My requirement is that i want to store double values in the form of multi-dimensional array. I will be performing various algebraic operations directly on them i.e.
myvector[4] = myvector[3] - 2 * myvector[2];
for this I am itterating using for loops & using the [] operator. I am not using STL itterator's. I found 2 basic approaches here.
I prefer speed over memory efficiency. Since I am accessing these variables frequently I think vector would be slow for me.
So what is your humble opinion on this matter?
I know that the answers would be based on your previous experience, that is why I am asking this question. I am sorry if this question is too basic to be discussed here.
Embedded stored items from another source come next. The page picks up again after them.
-- pv_equiv track=rewrite | github.com/vascofg/adventofcode2019 | day4/solve.py | onlyDoubleDigits
-- ===== SOURCE A (Python) =====
-- def onlyDoubleDigits(digits):
--     current = None
--     count = i = 0
--     while i in range(len(digits)):
--         digit = digits[i]
--         nextDigit = digits[i+1] if i<len(digits)-1 else None
--         if(digit == current):
--             count = count + 1
--         else:
--             current = digit
--             count = 1
--         if(count == 2 and nextDigit != digit):
--             return True
--
--         i = i+1
--     return False
-- ===== SOURCE B (Python) =====
-- def onlyDoubleDigits(digits):
--     i, n = 0, len(digits)
--     while i < n:
--         j = i
--         while j < n and digits[j] == digits[i]:
--             j += 1
--         if j - i == 2:
--             return True
--         i = j
--     return False
-- ===== Notes on version B (the rewrite author's own statement) =====
-- stated objective: alternative
-- what changed: Replaces A's stateful element-by-element scan (current value, running count, one-step lookahead, early return when count hits 2) by a two-pointer scan that jumps from each run start to its run end and tests whether the run length is exactly 2.
import Mathlib
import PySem

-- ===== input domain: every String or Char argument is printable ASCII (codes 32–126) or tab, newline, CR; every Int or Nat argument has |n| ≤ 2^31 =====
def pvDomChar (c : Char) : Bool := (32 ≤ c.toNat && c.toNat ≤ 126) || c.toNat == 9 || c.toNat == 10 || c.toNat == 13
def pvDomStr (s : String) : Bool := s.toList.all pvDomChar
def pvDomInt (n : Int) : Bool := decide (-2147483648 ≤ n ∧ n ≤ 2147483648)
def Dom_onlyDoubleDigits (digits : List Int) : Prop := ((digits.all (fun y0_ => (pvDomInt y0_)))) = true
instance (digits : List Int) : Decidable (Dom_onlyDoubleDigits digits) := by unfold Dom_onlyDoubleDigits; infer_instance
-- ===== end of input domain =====

-- B replaces A's stateful current/count scan with one-step lookahead by a two-pointer
-- run-boundary scan that jumps over each maximal run and tests its length (objective: alternative).

-- ===== PORT A =====
-- Python A's while-loop over index i with state (current, count) and one-step lookahead.
-- `while i in range(len(digits))` is 0 ≤ i < len; `i < len(digits)-1` is i+1 < len here.
def pvLoopA (digits : List Int) (current : Option Int) (count : Int) (i : Nat) : Bool :=
  if h : i < digits.length then
    let digit := digits[i]
    let nextDigit : Option Int := if h2 : i + 1 < digits.length then some digits[i+1] else none
    let current' : Option Int := if some digit = current then current else some digit
    let count' : Int := if some digit = current then count + 1 else 1
    if count' = 2 ∧ nextDigit ≠ some digit then true
    else pvLoopA digits current' count' (i+1)
  else false
termination_by digits.length - i
decreasing_by omega

def onlyDoubleDigits (digits : List Int) : Bool := pvLoopA digits none 0 0

-- ===== PORT B =====
-- inner while of Source B: advance j while j < n and digits[j] == digits[i]
def pvRunTo (digits : List Int) (i j : Nat) : Nat :=
  if h : j < digits.length then
    if digits[j] = digits[i]! then pvRunTo digits i (j+1) else j
  else j
termination_by digits.length - j

-- termination facts for the outer loop (cited by `decreasing_by` of pvOuter)
lemma le_pvRunTo (digits : List Int) (i : Nat) :
    ∀ n j, digits.length - j ≤ n → j ≤ pvRunTo digits i j := by
  intro n
  induction n with
  | zero =>
    intro j hj
    have hnot : ¬ j < digits.length := by omega
    unfold pvRunTo
    rw [dif_neg hnot]
  | succ n ih =>
    intro j hj
    unfold pvRunTo
    split
    · split
      · exact le_trans (Nat.le_succ j) (ih (j+1) (by omega))
      · exact le_refl j
    · exact le_refl j

lemma pvRunTo_gt (digits : List Int) (i : Nat) (h : i < digits.length) :
    i < pvRunTo digits i i := by
  have hi : digits[i]! = digits[i] := getElem!_pos digits i h
  unfold pvRunTo
  rw [dif_pos h, hi, if_pos rfl]
  exact lt_of_lt_of_le (Nat.lt_succ_self i) (le_pvRunTo digits i (digits.length - (i+1)) (i+1) le_rfl)

-- outer while of Source B: jump from run start i to run end j, test run length j - i
def pvOuter (digits : List Int) (i : Nat) : Bool :=
  if h : i < digits.length then
    let j := pvRunTo digits i i
    if j - i = 2 then true else pvOuter digits j
  else false
termination_by digits.length - i
decreasing_by
  have := pvRunTo_gt digits i h
  omega

def onlyDoubleDigits_alt (digits : List Int) : Bool := pvOuter digits 0

-- ===== PRECONDITION & SPEC =====
def Spec_onlyDoubleDigits (digits : List Int) (out : Bool) : Prop := out = onlyDoubleDigits_alt digits
instance (digits : List Int) (out : Bool) : Decidable (Spec_onlyDoubleDigits digits out) := by unfold Spec_onlyDoubleDigits; infer_instance

-- ===== CLAIM (what is proved, stated in full; the proofs are below) =====
def Claim_equal_onlyDoubleDigits : Prop := ∀ (digits : List Int), Dom_onlyDoubleDigits digits → Spec_onlyDoubleDigits digits (onlyDoubleDigits digits)

-- ===== LEMMAS AND PROOFS =====

-- common reference form: scan maximal runs via takeWhile/dropWhile, test length = 2
def pvGrp : List Int → Bool
  | [] => false
  | x :: xs =>
    if 1 + (xs.takeWhile (· == x)).length = 2 then true
    else pvGrp (xs.dropWhile (· == x))
termination_by l => l.length
decreasing_by
  have := List.length_dropWhile_le (· == x) xs
  simp only [List.length_cons]
  omega

-- list-consuming form of A's loop
def pvLoopL : List Int → Option Int → Int → Bool
  | [], _, _ => false
  | d :: rest, current, count =>
    let nextDigit : Option Int := rest.head?
    let current' : Option Int := if some d = current then current else some d
    let count' : Int := if some d = current then count + 1 else 1
    if count' = 2 ∧ nextDigit ≠ some d then true else pvLoopL rest current' count'

lemma bridgeA (digits : List Int) :
    ∀ n i current count, digits.length - i ≤ n →
      pvLoopA digits current count i = pvLoopL (digits.drop i) current count := by
  intro n
  induction n with
  | zero =>
    intro i current count hi
    have hnot : ¬ i < digits.length := by omega
    unfold pvLoopA
    rw [dif_neg hnot, List.drop_eq_nil_of_le (by omega)]
    rfl
  | succ n ih =>
    intro i current count hi
    by_cases h : i < digits.length
    · have hd : digits.drop i = digits[i] :: digits.drop (i+1) :=
        List.drop_eq_getElem_cons h
      have hh : (digits.drop (i+1)).head? =
          (if h2 : i + 1 < digits.length then some digits[i+1] else none) := by
        rw [List.head?_drop]
        split
        · exact List.getElem?_eq_getElem _
        · exact List.getElem?_eq_none (by omega)
      unfold pvLoopA
      rw [dif_pos h, hd]
      unfold pvLoopL
      simp only [← hh]
      split <;> split
      · rfl
      · exact ih (i+1) _ _ (by omega)
      · rfl
      · exact ih (i+1) _ _ (by omega)
    · have : digits.drop i = [] := List.drop_eq_nil_of_le (by omega)
      unfold pvLoopA
      rw [dif_neg h, this]
      rfl

-- joint run-invariant for A's loop: mid-run with count ≥ 2 (the run can no longer count as a
-- double), and just after the first element of a run (count = 1)
lemma loopL_run (N : Nat) :
    ∀ (xs : List Int), xs.length ≤ N →
      (∀ (x k : Int), 2 ≤ k → pvLoopL xs (some x) k = pvGrp (xs.dropWhile (· == x))) ∧
      (∀ (x : Int), pvLoopL xs (some x) 1 =
        if 1 + (xs.takeWhile (· == x)).length = 2 then true
        else pvGrp (xs.dropWhile (· == x))) := by
  induction N with
  | zero =>
    intro xs hxs
    have : xs = [] := List.eq_nil_of_length_eq_zero (by omega)
    subst this
    constructor
    · intro x k hk; simp [pvLoopL, pvGrp]
    · intro x; simp [pvLoopL, pvGrp]
  | succ N ih =>
    intro xs hxs
    match xs with
    | [] =>
      constructor
      · intro x k hk; simp [pvLoopL, pvGrp]
      · intro x; simp [pvLoopL, pvGrp]
    | y :: ys =>
      have hlen : ys.length ≤ N := by simpa using Nat.lt_succ_iff.mp (by simpa using hxs)
      constructor
      · intro x k hk
        by_cases hyx : y = x
        · subst hyx
          have : pvLoopL (y :: ys) (some y) k = pvLoopL ys (some y) (k+1) := by
            simp [pvLoopL]
            omega
          rw [this, (ih ys hlen).1 y (k+1) (by omega)]
          simp [List.dropWhile_cons]
        · have : pvLoopL (y :: ys) (some x) k = pvLoopL ys (some y) 1 := by
            simp [pvLoopL, hyx]
          rw [this, (ih ys hlen).2 y]
          have hbeq : (y == x) = false := by simp [hyx]
          simp [List.dropWhile_cons, hbeq, pvGrp]
      · intro x
        by_cases hyx : y = x
        · subst hyx
          by_cases hh : ys.head? = some y
          · -- run continues: count becomes 2 but the next element is still y
            have h1 : pvLoopL (y :: ys) (some y) 1 = pvLoopL ys (some y) 2 := by
              simp [pvLoopL, hh]
            have ht1 : 1 ≤ (ys.takeWhile (· == y)).length := by
              cases ys with
              | nil => simp at hh
              | cons z zs =>
                have hz : z = y := by simpa using hh
                simp [List.takeWhile_cons, hz]
            rw [h1, (ih ys hlen).1 y 2 le_rfl]
            rw [List.takeWhile_cons]
            simp only [beq_self_eq_true, if_true]
            rw [if_neg (by simp; omega)]
            simp [List.dropWhile_cons]
          · -- run ends here with total length exactly 2: A returns True
            have h1 : pvLoopL (y :: ys) (some y) 1 = true := by
              simp [pvLoopL]
              exact Or.inl hh
            have ht : ys.takeWhile (· == y) = [] := by
              cases ys with
              | nil => rfl
              | cons z zs =>
                have hz : ¬ z = y := fun h => hh (by simp [h])
                simp [List.takeWhile_cons, hz]
            rw [h1, List.takeWhile_cons]
            simp [ht]
        · have : pvLoopL (y :: ys) (some x) 1 = pvLoopL ys (some y) 1 := by
            simp [pvLoopL, hyx]
          rw [this, (ih ys hlen).2 y]
          have hbeq : (y == x) = false := by simp [hyx]
          simp [List.takeWhile_cons, List.dropWhile_cons, hbeq, pvGrp]

lemma A_eq_grp (digits : List Int) : onlyDoubleDigits digits = pvGrp digits := by
  unfold onlyDoubleDigits
  rw [bridgeA digits digits.length 0 none 0 (by omega), List.drop_zero]
  cases digits with
  | nil => simp [pvLoopL, pvGrp]
  | cons x xs =>
    have : pvLoopL (x :: xs) none 0 = pvLoopL xs (some x) 1 := by
      simp [pvLoopL]
    rw [this, (loopL_run xs.length xs le_rfl).2 x]
    simp [pvGrp]

-- B side: characterise pvRunTo, then pvOuter, by the same takeWhile/dropWhile runs
lemma dropWhile_eq_drop {α : Type} (p : α → Bool) (l : List α) :
    l.dropWhile p = l.drop (l.takeWhile p).length := by
  induction l with
  | nil => rfl
  | cons a l ih =>
    by_cases h : p a
    · simp [List.dropWhile_cons, List.takeWhile_cons, h, ih]
    · simp [List.dropWhile_cons, List.takeWhile_cons, h]

lemma runTo_spec (digits : List Int) (i : Nat) (hi : i < digits.length) :
    ∀ n j, digits.length - j ≤ n →
      pvRunTo digits i j = j + ((digits.drop j).takeWhile (· == digits[i])).length := by
  have hbang : digits[i]! = digits[i] := getElem!_pos digits i hi
  intro n
  induction n with
  | zero =>
    intro j hj
    have hnot : ¬ j < digits.length := by omega
    unfold pvRunTo
    rw [dif_neg hnot, List.drop_eq_nil_of_le (by omega)]
    rfl
  | succ n ih =>
    intro j hj
    by_cases h : j < digits.length
    · have hd : digits.drop j = digits[j] :: digits.drop (j+1) :=
        List.drop_eq_getElem_cons h
      unfold pvRunTo
      rw [dif_pos h, hbang, hd]
      by_cases heq : digits[j] = digits[i]
      · rw [if_pos heq, ih (j+1) (by omega)]
        simp [List.takeWhile_cons, heq]
        omega
      · rw [if_neg heq]
        have hbeq : (digits[j] == digits[i]) = false := by simp [heq]
        simp [List.takeWhile_cons, hbeq]
    · have : digits.drop j = [] := List.drop_eq_nil_of_le (by omega)
      unfold pvRunTo
      rw [dif_neg h, this]
      rfl

lemma outer_spec (digits : List Int) :
    ∀ n i, digits.length - i ≤ n → pvOuter digits i = pvGrp (digits.drop i) := by
  intro n
  induction n with
  | zero =>
    intro i hi
    have hnot : ¬ i < digits.length := by omega
    unfold pvOuter
    rw [dif_neg hnot, List.drop_eq_nil_of_le (by omega)]
    simp [pvGrp]
  | succ n ih =>
    intro i hi
    by_cases h : i < digits.length
    · have hd : digits.drop i = digits[i] :: digits.drop (i+1) :=
        List.drop_eq_getElem_cons h
      have hj : pvRunTo digits i i =
          i + 1 + ((digits.drop (i+1)).takeWhile (· == digits[i])).length := by
        rw [runTo_spec digits i h (digits.length - i) i le_rfl, hd, List.takeWhile_cons]
        simp only [beq_self_eq_true, if_true, List.length_cons]
        omega
      have hdropj :
          digits.drop (i + 1 + ((digits.drop (i+1)).takeWhile (· == digits[i])).length)
            = (digits.drop (i+1)).dropWhile (· == digits[i]) := by
        rw [dropWhile_eq_drop, List.drop_drop]
      unfold pvOuter
      rw [dif_pos h, hj, hd]
      simp only [pvGrp]
      by_cases h2 : 1 + ((digits.drop (i+1)).takeWhile (· == digits[i])).length = 2
      · rw [if_pos (by omega), if_pos (by omega)]
      · rw [if_neg (by omega), if_neg (by omega),
            ih (i + 1 + ((digits.drop (i+1)).takeWhile (· == digits[i])).length) (by omega),
            hdropj]
    · have hnil : digits.drop i = [] := List.drop_eq_nil_of_le (by omega)
      unfold pvOuter
      rw [dif_neg h, hnil]
      simp [pvGrp]

lemma B_eq_grp (digits : List Int) : onlyDoubleDigits_alt digits = pvGrp digits := by
  unfold onlyDoubleDigits_alt
  rw [outer_spec digits digits.length 0 (by omega), List.drop_zero]

-- ===== VERDICT (by name: the statement is the Claim_ definition above) =====
theorem onlyDoubleDigits_spec : Claim_equal_onlyDoubleDigits := by
  intro digits _
  unfold Spec_onlyDoubleDigits
  rw [A_eq_grp, B_eq_grp]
The link you gave listed 2 methods, which creates "real" 2d arrays. In general, 2d arrays are not that efficient, because they require a lot of allocations. Instead, you can use a faked 2d array:
// Array of length L and width W
type* array1 = new type[L * W]; // raw pointers
std::vector<type> array2(L * W); // STL Vector
// Accessing a value. You have to use a convention for indices, and follow it.
// Here the convention is: lines are contiguous (index = x + y * W)
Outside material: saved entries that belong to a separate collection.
-- pv_equiv track=rewrite | github.com/hussainmohd03/log-normalizer | log-normalizer-slm/data/labeling/vendors/trend_micro.py | _extract_mitre_techniques
-- ===== SOURCE A (Python) =====
-- def _extract_mitre_techniques(matched_rules: list) -> list:
--     """Flatten mitreTechniqueIds across all matchedRules → matchedFilters."""
--     seen = set()
--     attacks = []
--     for rule in matched_rules or []:
--         for flt in rule.get("matchedFilters", []):
--             for tech_id in flt.get("mitreTechniqueIds", []):
--                 if tech_id and tech_id not in seen:
--                     seen.add(tech_id)
--                     attacks.append({"technique": {"uid": tech_id}})
--     return attacks
-- ===== SOURCE B (Python) =====
-- def _extract_mitre_techniques(matched_rules: list) -> list:
--     """Flatten mitreTechniqueIds across all matchedRules -> matchedFilters."""
--     pending = [
--         tech_id
--         for rule in (matched_rules or [])
--         for flt in rule.get("matchedFilters", [])
--         for tech_id in flt.get("mitreTechniqueIds", [])
--         if tech_id
--     ]
--     attacks = []
--     while pending:
--         tech_id = pending[0]
--         attacks.append({"technique": {"uid": tech_id}})
--         pending = [t for t in pending[1:] if t != tech_id]
--     return attacks
-- ===== Notes on version B (the rewrite author's own statement) =====
-- stated objective: alternative
-- what changed: Replaces A's single interleaved pass with a seen-set and accumulator by a flatten phase followed by a membership-free nub loop: repeatedly take the head of the remaining flat id list, emit it, and filter all later copies of it out of the rest; no seen-set exists at all.
import Mathlib
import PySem

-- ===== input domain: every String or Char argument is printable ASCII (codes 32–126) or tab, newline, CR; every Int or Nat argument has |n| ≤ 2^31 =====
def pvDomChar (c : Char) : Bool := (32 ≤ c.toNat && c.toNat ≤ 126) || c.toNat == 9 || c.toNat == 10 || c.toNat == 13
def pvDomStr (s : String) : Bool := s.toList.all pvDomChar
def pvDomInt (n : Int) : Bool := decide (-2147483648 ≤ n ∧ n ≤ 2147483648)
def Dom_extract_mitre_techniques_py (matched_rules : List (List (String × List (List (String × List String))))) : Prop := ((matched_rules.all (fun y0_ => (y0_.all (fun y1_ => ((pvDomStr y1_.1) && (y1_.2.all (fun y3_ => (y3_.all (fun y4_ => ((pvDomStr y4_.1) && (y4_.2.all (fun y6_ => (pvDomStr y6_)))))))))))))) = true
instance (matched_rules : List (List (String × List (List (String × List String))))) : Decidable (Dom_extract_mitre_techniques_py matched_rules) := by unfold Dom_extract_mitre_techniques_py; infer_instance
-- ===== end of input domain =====

-- B replaces A's interleaved seen-set pass by a flatten phase plus a membership-free nub loop
-- (emit the head, filter its later copies out of the rest); objective: alternative, same return value.

-- {"technique": {"uid": tech_id}} as an association list (shared literal formatter)
def pvFmt (tech_id : String) : List (String × List (String × String)) :=
  [("technique", [("uid", tech_id)])]

-- ===== PORT A =====
-- literal port of A: one pass, mutable seen set + attacks accumulator
def extract_mitre_techniques_py (matched_rules : List (List (String × List (List (String × List String))))) : List (List (String × List (String × String))) :=
  ((if matched_rules = [] then [] else matched_rules).foldl
    (fun st rule =>
      ((PySem.Dict.mk rule).getD "matchedFilters" []).foldl
        (fun st flt =>
          ((PySem.Dict.mk flt).getD "mitreTechniqueIds" []).foldl
            (fun st tech_id =>
              if tech_id ≠ "" ∧ ¬ (PySem.Set.contains st.1 tech_id = true) then
                (PySem.Set.add st.1 tech_id, st.2 ++ [pvFmt tech_id])
              else st)
            st)
        st)
    ((PySem.Set.empty : PySem.Set String), ([] : List (List (String × List (String × String)))))).2

-- ===== PORT B =====
-- B's while loop: pop the head, emit it formatted, drop its later copies from the rest
def pvWhile (pending : List String) : List (List (String × List (String × String))) :=
  match pending with
  | [] => []
  | tech_id :: rest => pvFmt tech_id :: pvWhile (rest.filter (fun t => t ≠ tech_id))
termination_by pending.length
decreasing_by
  simp only [List.length_unattach]
  exact Nat.lt_succ_of_le (le_trans (List.length_filter_le _ _) (le_of_eq (List.length_attach)))

-- literal port of B: flatten (with the truthiness test inside the comprehension), then the nub loop
def extract_mitre_techniques_py_alt (matched_rules : List (List (String × List (List (String × List String))))) : List (List (String × List (String × String))) :=
  pvWhile
    ((if matched_rules = [] then [] else matched_rules).flatMap
      (fun rule => ((PySem.Dict.mk rule).getD "matchedFilters" []).flatMap
        (fun flt => ((PySem.Dict.mk flt).getD "mitreTechniqueIds" []).filter
          (fun tech_id => tech_id ≠ ""))))

-- ===== PRECONDITION & SPEC =====
def Spec_extract_mitre_techniques_py (matched_rules : List (List (String × List (List (String × List String))))) (out : List (List (String × List (String × String)))) : Prop := out = extract_mitre_techniques_py_alt matched_rules
instance (matched_rules : List (List (String × List (List (String × List String))))) (out : List (List (String × List (String × String)))) : Decidable (Spec_extract_mitre_techniques_py matched_rules out) := by unfold Spec_extract_mitre_techniques_py; infer_instance

-- ===== CLAIM (what is proved, stated in full; the proofs are below) =====
def Claim_equal_extract_mitre_techniques_py : Prop := ∀ (matched_rules : List (List (String × List (List (String × List String))))), Dom_extract_mitre_techniques_py matched_rules → Spec_extract_mitre_techniques_py matched_rules (extract_mitre_techniques_py matched_rules)

-- ===== LEMMAS AND PROOFS =====

-- equation lemmas for pvWhile (compiled by well-founded recursion)
theorem pvWhile_nil : pvWhile [] = [] := by rw [pvWhile.eq_def]
theorem pvWhile_cons (t : String) (ts : List String) :
    pvWhile (t :: ts) = pvFmt t :: pvWhile (ts.filter (fun x => x ≠ t)) := by rw [pvWhile.eq_def]

-- A's per-id loop body, named for the proofs
def pvStep (st : PySem.Set String × List (List (String × List (String × String)))) (tech_id : String) :
    PySem.Set String × List (List (String × List (String × String))) :=
  if tech_id ≠ "" ∧ ¬ (PySem.Set.contains st.1 tech_id = true) then
    (PySem.Set.add st.1 tech_id, st.2 ++ [pvFmt tech_id])
  else st

-- folding Set.add only appends
theorem pvFoldlAdd_prefix (l : List String) (s : PySem.Set String) :
    ∃ r, l.foldl PySem.Set.add s = s ++ r := by
  induction l generalizing s with
  | nil => exact ⟨[], by simp⟩
  | cons t ts ih =>
    simp only [List.foldl_cons, PySem.Set.add]
    by_cases h : t ∈ s
    · simpa [h] using ih s
    · obtain ⟨r, hr⟩ := ih (s ++ [t])
      exact ⟨t :: r, by simp [h, hr]⟩

-- A's interleaved loop over a flat id list, characterised by its filtered seen-set fold
theorem pvLoop_eq (l : List String) (seen : PySem.Set String)
    (attacks : List (List (String × List (String × String)))) :
    l.foldl pvStep (seen, attacks) =
      ((l.filter (fun t => t ≠ "")).foldl PySem.Set.add seen,
       attacks ++ (((l.filter (fun t => t ≠ "")).foldl PySem.Set.add seen).drop seen.length).map pvFmt) := by
  induction l generalizing seen attacks with
  | nil => simp
  | cons t ts ih =>
    by_cases ht : t = ""
    · simp only [List.foldl_cons, List.filter_cons]
      simp [pvStep, ht, ih]
    · by_cases hc : t ∈ seen
      · simp only [List.foldl_cons, List.filter_cons]
        simp [pvStep, ht, hc, PySem.Set.add, ih]
      · have hadd : PySem.Set.add seen t = seen ++ [t] := by simp [PySem.Set.add, hc]
        have hstep : pvStep (seen, attacks) t = (seen ++ [t], attacks ++ [pvFmt t]) := by
          simp [pvStep, ht, hc]
        simp only [List.foldl_cons, List.filter_cons, ht, decide_true, ne_eq,
          not_false_eq_true, if_pos, hstep, hadd]
        rw [ih]
        obtain ⟨r, hr⟩ := pvFoldlAdd_prefix (ts.filter (fun t => t ≠ "")) (seen ++ [t])
        refine Prod.ext rfl ?_
        simp only [hr]
        have h1 : ((seen ++ [t]) ++ r).drop (seen ++ [t]).length = r := List.drop_left
        have h2 : (seen ++ ([t] ++ r)).drop seen.length = [t] ++ r := by
          exact List.drop_left
        rw [h1, List.append_assoc seen [t] r, h2]
        simp

-- the seen-set fold equals B's nub loop: new elements appended = pvWhile of what is not yet seen
theorem pvFoldlAdd_eq_while (l : List String) (s : PySem.Set String) :
    ((l.foldl PySem.Set.add s).drop s.length).map pvFmt
      = pvWhile (l.filter (fun t => ¬ t ∈ s)) := by
  induction hn : l.length using Nat.strong_induction_on generalizing l s with
  | _ n ih =>
    cases l with
    | nil => simp [pvWhile_nil]
    | cons t ts =>
      by_cases hc : t ∈ s
      · have := ih ts.length (by simp [← hn]) ts s rfl
        simp only [List.foldl_cons, List.filter_cons, hc, PySem.Set.add, not_true,
          decide_false, Bool.false_eq_true, if_false]
        simpa [hc] using this
      · have hadd : PySem.Set.add s t = s ++ [t] := by simp [PySem.Set.add, hc]
        have hrec := ih ts.length (by simp [← hn]) ts (s ++ [t]) rfl
        have hfilt : ts.filter (fun t' => ¬ t' ∈ s ++ [t])
            = (ts.filter (fun t' => ¬ t' ∈ s)).filter (fun t' => t' ≠ t) := by
          rw [List.filter_filter]
          apply List.filter_congr
          intro x _
          by_cases h1 : x = t <;> by_cases h2 : x ∈ s <;> simp [h1, h2, hc]
        simp only [List.foldl_cons, List.filter_cons, hc, not_false_eq_true, decide_true, if_pos,
          hadd]
        rw [pvWhile_cons]
        obtain ⟨r, hr⟩ := pvFoldlAdd_prefix ts (s ++ [t])
        rw [hr]
        have h1 : ((s ++ [t]) ++ r).drop s.length = [t] ++ r := by
          rw [List.append_assoc]; exact List.drop_left
        have h2 : ((s ++ [t]) ++ r).drop (s ++ [t]).length = r := List.drop_left
        rw [h1]
        have := hrec
        rw [hr, h2] at this
        simp only [List.map_cons, List.singleton_append]
        rw [this, hfilt]

-- the truthiness filter commutes out of the flatten
theorem pvFilter_flatMap {α β : Type} (l : List α) (f : α → List β) (p : β → Bool) :
    (l.flatMap f).filter p = l.flatMap (fun x => (f x).filter p) := by
  induction l with
  | nil => rfl
  | cons x xs ih => simp [List.flatMap_cons, List.filter_append, ih]

-- ===== VERDICT (by name: the statement is the Claim_ definition above) =====
theorem extract_mitre_techniques_py_spec : Claim_equal_extract_mitre_techniques_py := by
  intro mr _
  unfold Spec_extract_mitre_techniques_py extract_mitre_techniques_py extract_mitre_techniques_py_alt
  rw [show (fun (st : PySem.Set String × List (List (String × List (String × String)))) (tech_id : String) =>
        if tech_id ≠ "" ∧ ¬ (PySem.Set.contains st.1 tech_id = true) then
          (PySem.Set.add st.1 tech_id, st.2 ++ [pvFmt tech_id])
        else st) = pvStep from rfl]
  have hflat :
      ((if mr = [] then [] else mr).flatMap
        (fun rule => ((PySem.Dict.mk rule).getD "matchedFilters" []).flatMap
          (fun flt => (PySem.Dict.mk flt).getD "mitreTechniqueIds" []))).foldl pvStep
        ((PySem.Set.empty : PySem.Set String), ([] : List (List (String × List (String × String))))) =
      (if mr = [] then [] else mr).foldl
        (fun st rule =>
          ((PySem.Dict.mk rule).getD "matchedFilters" []).foldl
            (fun st flt =>
              ((PySem.Dict.mk flt).getD "mitreTechniqueIds" []).foldl pvStep st)
            st)
        ((PySem.Set.empty : PySem.Set String), []) := by
    simp only [List.foldl_flatMap]
  rw [← hflat, pvLoop_eq]
  simp only [PySem.Set.empty, List.nil_append]
  rw [pvFoldlAdd_eq_while _ []]
  simp only [List.not_mem_nil, not_false_eq_true, decide_true, List.filter_true]
  simp only [pvFilter_flatMap]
type value = array[x + y * W]; // raw pointer array & vector
Here is a simple benchmark (windows only, except if you change the timer part):
#include <vector>
#include <ctime>
#include <iostream>
#include <stdlib.h>
#include <Windows.h>
typedef LARGE_INTEGER clock_int;
void start_timer(clock_int& v)
{
QueryPerformanceCounter(&v);
}
void end_timer(clock_int v, const char* str)
{
clock_int e;
QueryPerformanceCounter(&e);
clock_int freq;
QueryPerformanceFrequency(&freq);
std::cout << str << 1000.0 * ((double)(e.QuadPart-v.QuadPart) / freq.QuadPart) << " ms\n";
}
void test_2d_vector(unsigned int w, unsigned int h)
{
std::vector<std::vector<double> > a;
a.resize(h);
for(unsigned int t = 0; t < h; t++)
a[t].resize(w);
clock_int clock;
start_timer(clock);
// Benchmark random write access
for(unsigned int t = 0; t < w * h; t++)
a[rand() % h][rand() % w] = 0.0f;
end_timer(clock,"[2D] Random write (STL) : ");
start_timer(clock);
// Benchmark contiguous write access
for(unsigned int y = 0; y < h; y++)
for(unsigned int x = 0; x < w; x++)
a[y][x] = 0.0f;
end_timer(clock,"[2D] Contiguous write (STL) : ");
}
void test_2d_raw(unsigned int w, unsigned int h)
{
double** a = new double*[h];
for(unsigned int t = 0; t < h; t++)
a[t] = new double[w];
clock_int clock;
start_timer(clock);
// Benchmark random write access
for(unsigned int t = 0; t < w * h; t++)
a[rand() % h][rand() % w] = 0.0f;
end_timer(clock,"[2D] Random write (RAW) : ");
start_timer(clock);
// Benchmark contiguous write access
for(unsigned int y = 0; y < h; y++)
for(unsigned int x = 0; x < w; x++)
a[y][x] = 0.0f;
end_timer(clock,"[2D] Contiguous write (RAW) : ");
}
void test_1d_raw(unsigned int w, unsigned int h)
{
double* a = new double[h * w];
clock_int clock;
start_timer(clock);
// Benchmark random write access
for(unsigned int t = 0; t < w * h; t++)
a[(rand() % h) * w + (rand() % w)] = 0.0f;
end_timer(clock,"[1D] Random write (RAW) : ");
start_timer(clock);
// Benchmark contiguous write access
for(unsigned int y = 0; y < h; y++)
for(unsigned int x = 0; x < w; x++)
a[x + y * w] = 0.0f;
end_timer(clock,"[1D] Contiguous write (RAW) : ");
}
void test_1d_vector(unsigned int w, unsigned int h)
{
std::vector<double> a(h * w);
clock_int clock;
start_timer(clock);
// Benchmark random write access
for(unsigned int t = 0; t < w * h; t++)
a[(rand() % h) * w + (rand() % w)] = 0.0f;
end_timer(clock,"[1D] Random write (STL) : ");
start_timer(clock);
// Benchmark contiguous write access
for(unsigned int y = 0; y < h; y++)
for(unsigned int x = 0; x < w; x++)
a[x + y * w] = 0.0f;
end_timer(clock,"[1D] Contiguous write (STL) : ");
}
int main()
{
int w=1000,h=1000;
test_2d_vector(w,h);
test_2d_raw(w,h);
test_1d_vector(w,h);
test_1d_raw(w,h);
system("pause");
return 0;
}
Compiled with msvc2010, release /Ox /Ot, it outputs for me (Win7 x64, Intel Core i7 2600K):
[2D] Random write (STL) : 32.3436 ms
[2D] Contiguous write (STL) : 0.480035 ms
[2D] Random write (RAW) : 32.3477 ms
[2D] Contiguous write (RAW) : 0.688771 ms
[1D] Random write (STL) : 32.1296 ms
[1D] Contiguous write (STL) : 0.23534 ms
[1D] Random write (RAW) : 32.883 ms
[1D] Contiguous write (RAW) : 0.220138 ms
You can see the STL is equivalent to raw pointers. But 1D is much faster than 2D.